- Location of Bougouni
- Coordinates: 11°25′00″N 7°29′00″W﻿ / ﻿11.416667°N 7.483333°W
- Country: Mali
- Capital: Bougouni

Area
- • Total: 36,670 km^{2} (14,160 sq mi)

Population (2023)
- • Total: 1,549,567

= Bougouni Region =

Bougouni Region is an administrative region in southern Mali. It was formed from parts of the former Sikasso Region and smaller areas of Koulikoro Region. Its capital is the city of Bougouni. The region borders Guinea and Ivory Coast to the south and is one of the agriculturally important areas of the country.

== Geography ==
Bougouni Region is located in southern Mali, between the Greater Bamako area, Sikasso Region and the southern neighbouring states of Guinea and Ivory Coast. It covers an area of 36,670 km². The region lies largely within the Sahel-Sudanic climate zone and receives more rainfall than the more northerly parts of Mali. The landscape is characterised by savannas, agricultural land and river valleys. Parts of the region lie in the drainage basin of the Niger River, particularly in the area of the Sankarani River, where the Sélingué reservoir is located.

== History ==
The area of present-day Bougouni Region long belonged largely to Sikasso Region after Mali’s independence. The creation of a separate Bougouni Region had already been envisaged by the administrative reform of 2012, but was initially only partly implemented. Law No. 2023-006 of 13 March 2023 on the creation of administrative districts in the Republic of Mali confirmed the new administrative structure and established Bougouni as one of the country’s regions.

== Administrative divisions ==
The region is divided into ten cercles. According to OCHA, it comprises 30 arrondissements, 57 communes and 1,010 villages.

| Cercle code | Cercle | Communes |
|---|---|---|
| 1501 | Bougouni | 13 |
| 1502 | Yanfolila | 9 |
| 1503 | Kolondiéba | 6 |
| 1504 | Garalo | 6 |
| 1505 | Koumantou | 5 |
| 1506 | Sélingué | 7 |
| 1507 | Ouélessébougou | 3 |
| 1508 | Kadiala | 3 |
| 1509 | Fakola | 3 |
| 1510 | Dogo | 2 |

== Demographics ==
In 2023, the region had a population of 1,549,567. The population is ethnically and linguistically diverse. The main population groups include the Bambara, Malinke, Peul/Fulbe, Soninke and other groups of southern Mali. Owing to its relatively favourable natural conditions, the region has a higher population density than the northern parts of the country. Religiously, the region is 98.89% Muslim, with a Christian minority of 0.93%.

| Year | Population |
|---|---|
| 1998 | 692,485 |
| 2009 | 977,054 |
| 2022 | 1,549,567 |

== Economy ==
The economy of Bougouni Region is mainly based on agriculture. Rain-fed farming, livestock raising, small-scale market gardening and regional trade are important. Crops grown include cereals, cotton, maize, peanuts and other field crops. Because of its location in southern Mali, the region has more favourable rainfall conditions than the Sahelian areas of the country, but remains dependent on climatic fluctuations and irregular rainy seasons.

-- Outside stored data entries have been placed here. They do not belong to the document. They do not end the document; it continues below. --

-- pv_equiv track=rewrite | github.com/clmay/school | cs2130/p03_mod_hashing.py | sentence_sum
-- ===== SOURCE A (Python) =====
-- def sentence_sum(sentence):
--     sum = 0
--     for c in sentence:
--         if c == " ":
--             sum += 31
--         else:
--             sum += ord(c) - 96
--     return sum
-- ===== SOURCE B (Python) =====
-- def sentence_sum(sentence):
--     return sum(ord(c) for c in sentence) - 96 * len(sentence) + 95 * sentence.count(" ")
-- ===== Notes on version B (the rewrite author's own statement) =====
-- stated objective: simpler
-- what changed: Replaced the branching per-character loop by a closed-form arithmetic over aggregates: raw code-point sum minus 96 per character plus a 95-per-space correction.
import Mathlib
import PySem

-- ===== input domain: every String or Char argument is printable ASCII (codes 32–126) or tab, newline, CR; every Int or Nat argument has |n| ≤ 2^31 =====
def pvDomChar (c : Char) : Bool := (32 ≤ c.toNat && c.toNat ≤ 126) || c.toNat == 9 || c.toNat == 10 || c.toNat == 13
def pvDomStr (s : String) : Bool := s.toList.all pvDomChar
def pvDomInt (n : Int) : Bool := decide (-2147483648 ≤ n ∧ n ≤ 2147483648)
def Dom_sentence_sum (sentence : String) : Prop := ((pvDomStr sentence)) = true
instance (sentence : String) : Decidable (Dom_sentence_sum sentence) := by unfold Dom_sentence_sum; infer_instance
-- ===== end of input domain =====

-- ===== PORT A =====
-- Port of A: branching loop over the characters.
def sentence_sum (sentence : String) : Int :=
  sentence.toList.foldl (fun sum c => if c == ' ' then sum + 31 else sum + ((c.toNat : Int) - 96)) 0

-- ===== PORT B =====
-- Port of B: raw code-point sum minus 96 per char, plus 95 per space (closed-form correction).
def sentence_sum_alt (sentence : String) : Int :=
  sentence.toList.foldl (fun s c => s + (c.toNat : Int)) 0
    - 96 * (PySem.Str.len sentence) + 95 * (sentence.toList.count ' ' : Int)

-- ===== PRECONDITION & SPEC =====
def Spec_sentence_sum (sentence : String) (out : Int) : Prop := out = sentence_sum_alt sentence
instance (sentence : String) (out : Int) : Decidable (Spec_sentence_sum sentence out) := by unfold Spec_sentence_sum; infer_instance

-- ===== CLAIM (what is proved, stated in full; the proofs are below) =====
def Claim_equal_sentence_sum : Prop := ∀ (sentence : String), Dom_sentence_sum sentence → Spec_sentence_sum sentence (sentence_sum sentence)

-- ===== LEMMAS AND PROOFS =====

-- ===== VERDICT (by name: the statement is the Claim_ definition above) =====
lemma plain_shift (l : List Char) (a : Int) :
    l.foldl (fun s c => s + (c.toNat : Int)) a = a + l.foldl (fun s c => s + (c.toNat : Int)) 0 := by
  induction l generalizing a with
  | nil => simp
  | cons c t ih => simp only [List.foldl_cons]; rw [ih, ih ((0:Int) + c.toNat)]; ring

lemma sum_shift (l : List Char) (a : Int) :
    l.foldl (fun sum c => if c == ' ' then sum + 31 else sum + ((c.toNat : Int) - 96)) a
      = a + l.foldl (fun s c => s + (c.toNat : Int)) 0 - 96 * l.length + 95 * (l.count ' ' : Int) := by
  induction l generalizing a with
  | nil => simp
  | cons c t ih =>
    simp only [List.foldl_cons, List.count_cons, List.length_cons]
    rw [ih, plain_shift]
    by_cases h : c = ' '
    · subst h; simp
      rw [plain_shift t 32]
      push_cast; ring
    · simp [h]
      rw [plain_shift t (c.toNat : Int)]
      push_cast
      ring

theorem sentence_sum_spec : Claim_equal_sentence_sum := by
  intro s _
  unfold Spec_sentence_sum sentence_sum sentence_sum_alt
  rw [sum_shift, PySem.Str.len_eq]
  ring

Mining has also become increasingly important. The Goulamina lithium project is located in the region and is being developed under an agreement between Mali and the Chinese company Ganfeng Lithium. According to the Malian government and Reuters, Mali’s stake in the project was to be increased to 35%; a spodumene plant was also announced. The Goulamina mine was officially opened in December 2024 and is regarded as one of the most important lithium projects in West Africa. Another lithium project near Bougouni is operated by Les Mines de Lithium de Bougouni SA; it is located about 180 km south of Bamako and began producing spodumene concentrate in 2025.